Endologix – In 2011 continued to capture market share


Endologix, Inc. (Nasdaq:ELGX), developer and marketer of innovative medical devices for the treatment of aortic disorders, today announced financial results for the three and twelve months ended December 31, 2011.

John McDermott, Endologix President and Chief Executive Officer, said, “In 2011 we continued to capture market share, while also making significant progress in our new product portfolio, expanding our domestic sales force and beginning to build our sales and marketing organization in Europe. Turning to 2012, we will continue to advance our new product pipeline and expect limited market introductions of both Nellix and Ventana in Europe, as well as a percutaneous indication for AFX by year end. Overall, we believe the Company is well positioned to achieve another year of robust revenue growth and look forward to making our new aortic technologies available to patients worldwide.”

Fourth Quarter Financial Results


Global revenue in the fourth quarter of 2011 was $23.4 million, a 22% increase from the same quarter of 2010. U.S. revenue was $19.4 million in the fourth quarter of 2011, a 26% increase from the fourth quarter of 2010, and included increased sales related to the U.S. launch of the AFX™ Endovascular AAA System. International revenue was $4.0 million in the fourth quarter of 2011, a 4% increase from the fourth quarter of 2010.

Gross profit was $18.0 million in the fourth quarter of 2011, which represents a gross margin of 77%. This compares with a gross margin of 78% in the fourth quarter of 2010.

Total operating expenses were $21.3 million in the fourth quarter of 2011. Marketing and sales expenses increased to $11.5 million in the fourth quarter of 2011, from $8.7 million in the same period in 2010. This increase was driven by the ongoing expansion of the U.S. sales force, marketing expenses associated with the AFX launch, and costs associated with building the direct sales organization in Europe.

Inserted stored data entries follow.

-- pv_equiv track=rewrite | github.com/cmc3bear/danger-rose-benji-oli-adventures | tests/test_traffic_passing_oqe_validation.py | _generate_integration_test_recommendations
-- ===== SOURCE A (Python) =====
-- from typing import List, Dict, Any
--
-- def _generate_integration_test_recommendations(missing_tests: List[str],
--                                              required_tests: Dict[str, str]) -> List[Dict[str, str]]:
--     """Generate specific recommendations for missing integration tests"""
--     recommendations = []
--
--     for test_name in missing_tests:
--         description = required_tests[test_name]
--
--         if test_name == "multi_car_coordination":
--             recommendations.append({
--                 "test_name": test_name,
--                 "description": description,
--                 "implementation": "Create test with 5+ cars coordinating lane changes",
--                 "expected_behavior": "Cars should communicate and avoid conflicts"
--             })
--         elif test_name == "emergency_evasion_scenarios":
--             recommendations.append({
--                 "test_name": test_name,
--                 "description": description,
--                 "implementation": "Create scenarios with sudden obstacles",
--                 "expected_behavior": "95%+ success rate in avoiding collisions"
--             })
--         elif test_name == "edge_case_scenarios":
--             recommendations.append({
--                 "test_name": test_name,
--                 "description": description,
--                 "implementation": "Test boundary conditions (screen edges, speed limits)",
--                 "expected_behavior": "Graceful handling of all edge cases"
--             })
--         elif test_name == "cross_scene_integration":
--             recommendations.append({
--                 "test_name": test_name,
--                 "description": description,
--                 "implementation": "Test traffic system with other game systems",
--                 "expected_behavior": "No conflicts with sound, graphics, or input systems"
--             })
--
--     return recommendations
-- ===== SOURCE B (Python) =====
-- # B: staged design -- stage 1 resolves every description eagerly (same KeyError
-- # behaviour as A), stage 2 is a recursive build that constructs the result
-- # back-to-front (tail first, then prepend the head's record if the name is known).
-- _KNOWN = {
--     "multi_car_coordination": (
--         "Create test with 5+ cars coordinating lane changes",
--         "Cars should communicate and avoid conflicts",
--     ),
--     "emergency_evasion_scenarios": (
--         "Create scenarios with sudden obstacles",
--         "95%+ success rate in avoiding collisions",
--     ),
--     "edge_case_scenarios": (
--         "Test boundary conditions (screen edges, speed limits)",
--         "Graceful handling of all edge cases",
--     ),
--     "cross_scene_integration": (
--         "Test traffic system with other game systems",
--         "No conflicts with sound, graphics, or input systems",
--     ),
-- }
--
-- def _build(pairs):
--     if not pairs:
--         return []
--     name, description = pairs[0]
--     rest = _build(pairs[1:])
--     if name in _KNOWN:
--         implementation, expected = _KNOWN[name]
--         return [{
--             "test_name": name,
--             "description": description,
--             "implementation": implementation,
--             "expected_behavior": expected,
--         }] + rest
--     return rest
--
-- def _generate_integration_test_recommendations(missing_tests, required_tests):
--     described = [(name, required_tests[name]) for name in missing_tests]
--     return _build(described)
-- ===== Notes on version B (the rewrite author's own statement) =====
-- stated objective: alternative
-- what changed: A's single accumulator loop with a four-branch if/elif chain is replaced by two stages: a first pass that eagerly resolves (name, description) pairs (keeping A's KeyError behaviour), then a recursive build over those pairs that constructs the output back-to-front by prepending records for known names.
import Mathlib
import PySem

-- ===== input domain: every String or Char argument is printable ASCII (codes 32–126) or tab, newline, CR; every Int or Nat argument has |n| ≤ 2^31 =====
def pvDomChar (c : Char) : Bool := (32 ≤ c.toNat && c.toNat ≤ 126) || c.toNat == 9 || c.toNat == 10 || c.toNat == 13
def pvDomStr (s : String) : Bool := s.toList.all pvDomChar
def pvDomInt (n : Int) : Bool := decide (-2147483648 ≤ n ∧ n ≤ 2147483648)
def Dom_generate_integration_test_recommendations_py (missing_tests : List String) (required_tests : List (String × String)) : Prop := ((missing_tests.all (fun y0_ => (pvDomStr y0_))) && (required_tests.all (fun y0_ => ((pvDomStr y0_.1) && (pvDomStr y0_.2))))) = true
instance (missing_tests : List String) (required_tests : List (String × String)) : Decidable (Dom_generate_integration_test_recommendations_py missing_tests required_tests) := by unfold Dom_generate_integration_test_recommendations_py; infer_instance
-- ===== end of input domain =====

-- B replaces A's single accumulator loop + if/elif chain by two stages: a map pass
-- resolving (name, description) pairs, then a recursive back-to-front build;
-- objective: alternative, same O(n) cost.


-- ===== PORT A =====
-- A: accumulator loop over missing_tests; eager dict lookup, then a four-branch
-- if/elif chain, each branch appending a literal dict.  Pre_ excludes the KeyError
-- case, so the lookup is ported as getD "".
def generate_integration_test_recommendations_py (missing_tests : List String) (required_tests : List (String × String)) : List (List (String × String)) :=
  missing_tests.foldl (fun recommendations test_name =>
    let description := ((PySem.Dict.mk required_tests).get? test_name).getD ""
    if test_name == "multi_car_coordination" then
      recommendations ++ [[("test_name", test_name), ("description", description),
        ("implementation", "Create test with 5+ cars coordinating lane changes"),
        ("expected_behavior", "Cars should communicate and avoid conflicts")]]
    else if test_name == "emergency_evasion_scenarios" then
      recommendations ++ [[("test_name", test_name), ("description", description),
        ("implementation", "Create scenarios with sudden obstacles"),
        ("expected_behavior", "95%+ success rate in avoiding collisions")]]
    else if test_name == "edge_case_scenarios" then
      recommendations ++ [[("test_name", test_name), ("description", description),
        ("implementation", "Test boundary conditions (screen edges, speed limits)"),
        ("expected_behavior", "Graceful handling of all edge cases")]]
    else if test_name == "cross_scene_integration" then
      recommendations ++ [[("test_name", test_name), ("description", description),
        ("implementation", "Test traffic system with other game systems"),
        ("expected_behavior", "No conflicts with sound, graphics, or input systems")]]
    else recommendations) []

-- ===== PORT B =====
-- B: stage-2 recursive build over already-described pairs, prepending each known
-- name's record in front of the recursively built tail.
def pvKnownTable : PySem.Dict String (String × String) :=
  PySem.Dict.mk [
    ("multi_car_coordination",
      ("Create test with 5+ cars coordinating lane changes",
       "Cars should communicate and avoid conflicts")),
    ("emergency_evasion_scenarios",
      ("Create scenarios with sudden obstacles",
       "95%+ success rate in avoiding collisions")),
    ("edge_case_scenarios",
      ("Test boundary conditions (screen edges, speed limits)",
       "Graceful handling of all edge cases")),
    ("cross_scene_integration",
      ("Test traffic system with other game systems",
       "No conflicts with sound, graphics, or input systems"))]

def pvBuild : List (String × String) → List (List (String × String))
  | [] => []
  | (name, description) :: pairs =>
      let rest := pvBuild pairs
      match pvKnownTable.get? name with
      | some (implementation, expected) =>
          [("test_name", name), ("description", description),
           ("implementation", implementation), ("expected_behavior", expected)] :: rest
      | none => rest

def generate_integration_test_recommendations_py_alt (missing_tests : List String) (required_tests : List (String × String)) : List (List (String × String)) :=
  -- stage 1: eager description lookups (getD "" under Pre_, exactly as in port A)
  let described := missing_tests.map (fun name => (name, ((PySem.Dict.mk required_tests).get? name).getD ""))
  pvBuild described

-- ===== PRECONDITION & SPEC =====
-- Pre_ excludes exactly the inputs where A raises KeyError: a name in missing_tests
-- absent from required_tests.
def Pre_generate_integration_test_recommendations_py (missing_tests : List String) (required_tests : List (String × String)) : Prop :=
  missing_tests.all (fun s => (PySem.Dict.mk required_tests).contains s) = true
instance (missing_tests : List String) (required_tests : List (String × String)) : Decidable (Pre_generate_integration_test_recommendations_py missing_tests required_tests) := by unfold Pre_generate_integration_test_recommendations_py; infer_instance
def pvWitness_generate_integration_test_recommendations_py : List String × (List (String × String)) :=
  (["multi_car_coordination", "other"], [("multi_car_coordination", "coord"), ("other", "misc")])

def Spec_generate_integration_test_recommendations_py (missing_tests : List String) (required_tests : List (String × String)) (out : List (List (String × String))) : Prop := out = generate_integration_test_recommendations_py_alt missing_tests required_tests
instance (missing_tests : List String) (required_tests : List (String × String)) (out : List (List (String × String))) : Decidable (Spec_generate_integration_test_recommendations_py missing_tests required_tests out) := by unfold Spec_generate_integration_test_recommendations_py; infer_instance

-- ===== CLAIM (what is proved, stated in full; the proofs are below) =====
def Claim_equal_generate_integration_test_recommendations_py : Prop := ∀ (missing_tests : List String) (required_tests : List (String × String)), Dom_generate_integration_test_recommendations_py missing_tests required_tests → Pre_generate_integration_test_recommendations_py missing_tests required_tests → Spec_generate_integration_test_recommendations_py missing_tests required_tests (generate_integration_test_recommendations_py missing_tests required_tests)

-- ===== LEMMAS AND PROOFS =====

-- one step of A's loop equals the accumulator followed by pvBuild of the single pair
lemma pvBody_eq (required_tests : List (String × String)) (acc : List (List (String × String))) (test_name : String) :
    (let description := ((PySem.Dict.mk required_tests).get? test_name).getD ""
     if test_name == "multi_car_coordination" then
       acc ++ [[("test_name", test_name), ("description", description),
         ("implementation", "Create test with 5+ cars coordinating lane changes"),
         ("expected_behavior", "Cars should communicate and avoid conflicts")]]
     else if test_name == "emergency_evasion_scenarios" then
       acc ++ [[("test_name", test_name), ("description", description),
         ("implementation", "Create scenarios with sudden obstacles"),
         ("expected_behavior", "95%+ success rate in avoiding collisions")]]
     else if test_name == "edge_case_scenarios" then
       acc ++ [[("test_name", test_name), ("description", description),
         ("implementation", "Test boundary conditions (screen edges, speed limits)"),
         ("expected_behavior", "Graceful handling of all edge cases")]]
     else if test_name == "cross_scene_integration" then
       acc ++ [[("test_name", test_name), ("description", description),
         ("implementation", "Test traffic system with other game systems"),
         ("expected_behavior", "No conflicts with sound, graphics, or input systems")]]
     else acc)
    = acc ++ pvBuild [(test_name, ((PySem.Dict.mk required_tests).get? test_name).getD "")] := by
  by_cases h1 : test_name = "multi_car_coordination"
  · subst h1; rfl
  · by_cases h2 : test_name = "emergency_evasion_scenarios"
    · subst h2; rfl
    · by_cases h3 : test_name = "edge_case_scenarios"
      · subst h3; rfl
      · by_cases h4 : test_name = "cross_scene_integration"
        · subst h4; rfl
        · simp [pvBuild, pvKnownTable, h1, h2, h3, h4,
            Ne.symm h1, Ne.symm h2, Ne.symm h3, Ne.symm h4, PySem.Dict.get?]

lemma pvFoldA_eq (required_tests : List (String × String)) :
    ∀ (l : List String) (acc : List (List (String × String))),
      List.foldl (fun recommendations test_name =>
        let description := ((PySem.Dict.mk required_tests).get? test_name).getD ""
        if test_name == "multi_car_coordination" then
          recommendations ++ [[("test_name", test_name), ("description", description),
            ("implementation", "Create test with 5+ cars coordinating lane changes"),
            ("expected_behavior", "Cars should communicate and avoid conflicts")]]
        else if test_name == "emergency_evasion_scenarios" then
          recommendations ++ [[("test_name", test_name), ("description", description),
            ("implementation", "Create scenarios with sudden obstacles"),
            ("expected_behavior", "95%+ success rate in avoiding collisions")]]
        else if test_name == "edge_case_scenarios" then
          recommendations ++ [[("test_name", test_name), ("description", description),
            ("implementation", "Test boundary conditions (screen edges, speed limits)"),
            ("expected_behavior", "Graceful handling of all edge cases")]]
        else if test_name == "cross_scene_integration" then
          recommendations ++ [[("test_name", test_name), ("description", description),
            ("implementation", "Test traffic system with other game systems"),
            ("expected_behavior", "No conflicts with sound, graphics, or input systems")]]
        else recommendations) acc l
      = acc ++ pvBuild (l.map (fun name => (name, ((PySem.Dict.mk required_tests).get? name).getD ""))) := by
  intro l
  induction l with
  | nil => intro acc; simp [pvBuild]
  | cons hd tl ih =>
      intro acc
      rw [List.foldl_cons, ih, pvBody_eq required_tests acc hd, List.map_cons]
      cases h : pvKnownTable.get? hd with
      | none => simp [pvBuild, h]
      | some v => cases v with
        | mk impl beh => simp [pvBuild, h]

-- ===== VERDICT (by name: the statement is the Claim_ definition above) =====
theorem generate_integration_test_recommendations_py_spec : Claim_equal_generate_integration_test_recommendations_py := by
  intro missing_tests required_tests _ _
  show generate_integration_test_recommendations_py missing_tests required_tests
      = generate_integration_test_recommendations_py_alt missing_tests required_tests
  unfold generate_integration_test_recommendations_py
  rw [pvFoldA_eq required_tests missing_tests []]
  rfl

Research & development, and clinical/regulatory expenses increased to $5.4 million in the fourth quarter of 2011, from $3.1 million in the same period in 2010, driven by the ongoing development activities associated with the Nellix® Endovascular System and Ventana™ Fenestrated Stent Graft System.

General and administrative expenses decreased to $4.4 million in the fourth quarter of 2011, from $6.5 million in the same period in 2010. This decrease is mainly due to $3.4 million of non-recurring transaction costs for the Nellix acquisition in the prior year, partially offset by an increase in administrative costs related to the Company’s European operations, and an increase in litigation costs related to the Company’s patent disputes with Cook Medical Corporation and Bard Peripheral Vascular, Inc. During October 2011, Endologix and Bard entered into a cross license agreement that settled their dispute, while the Cook matter remains ongoing.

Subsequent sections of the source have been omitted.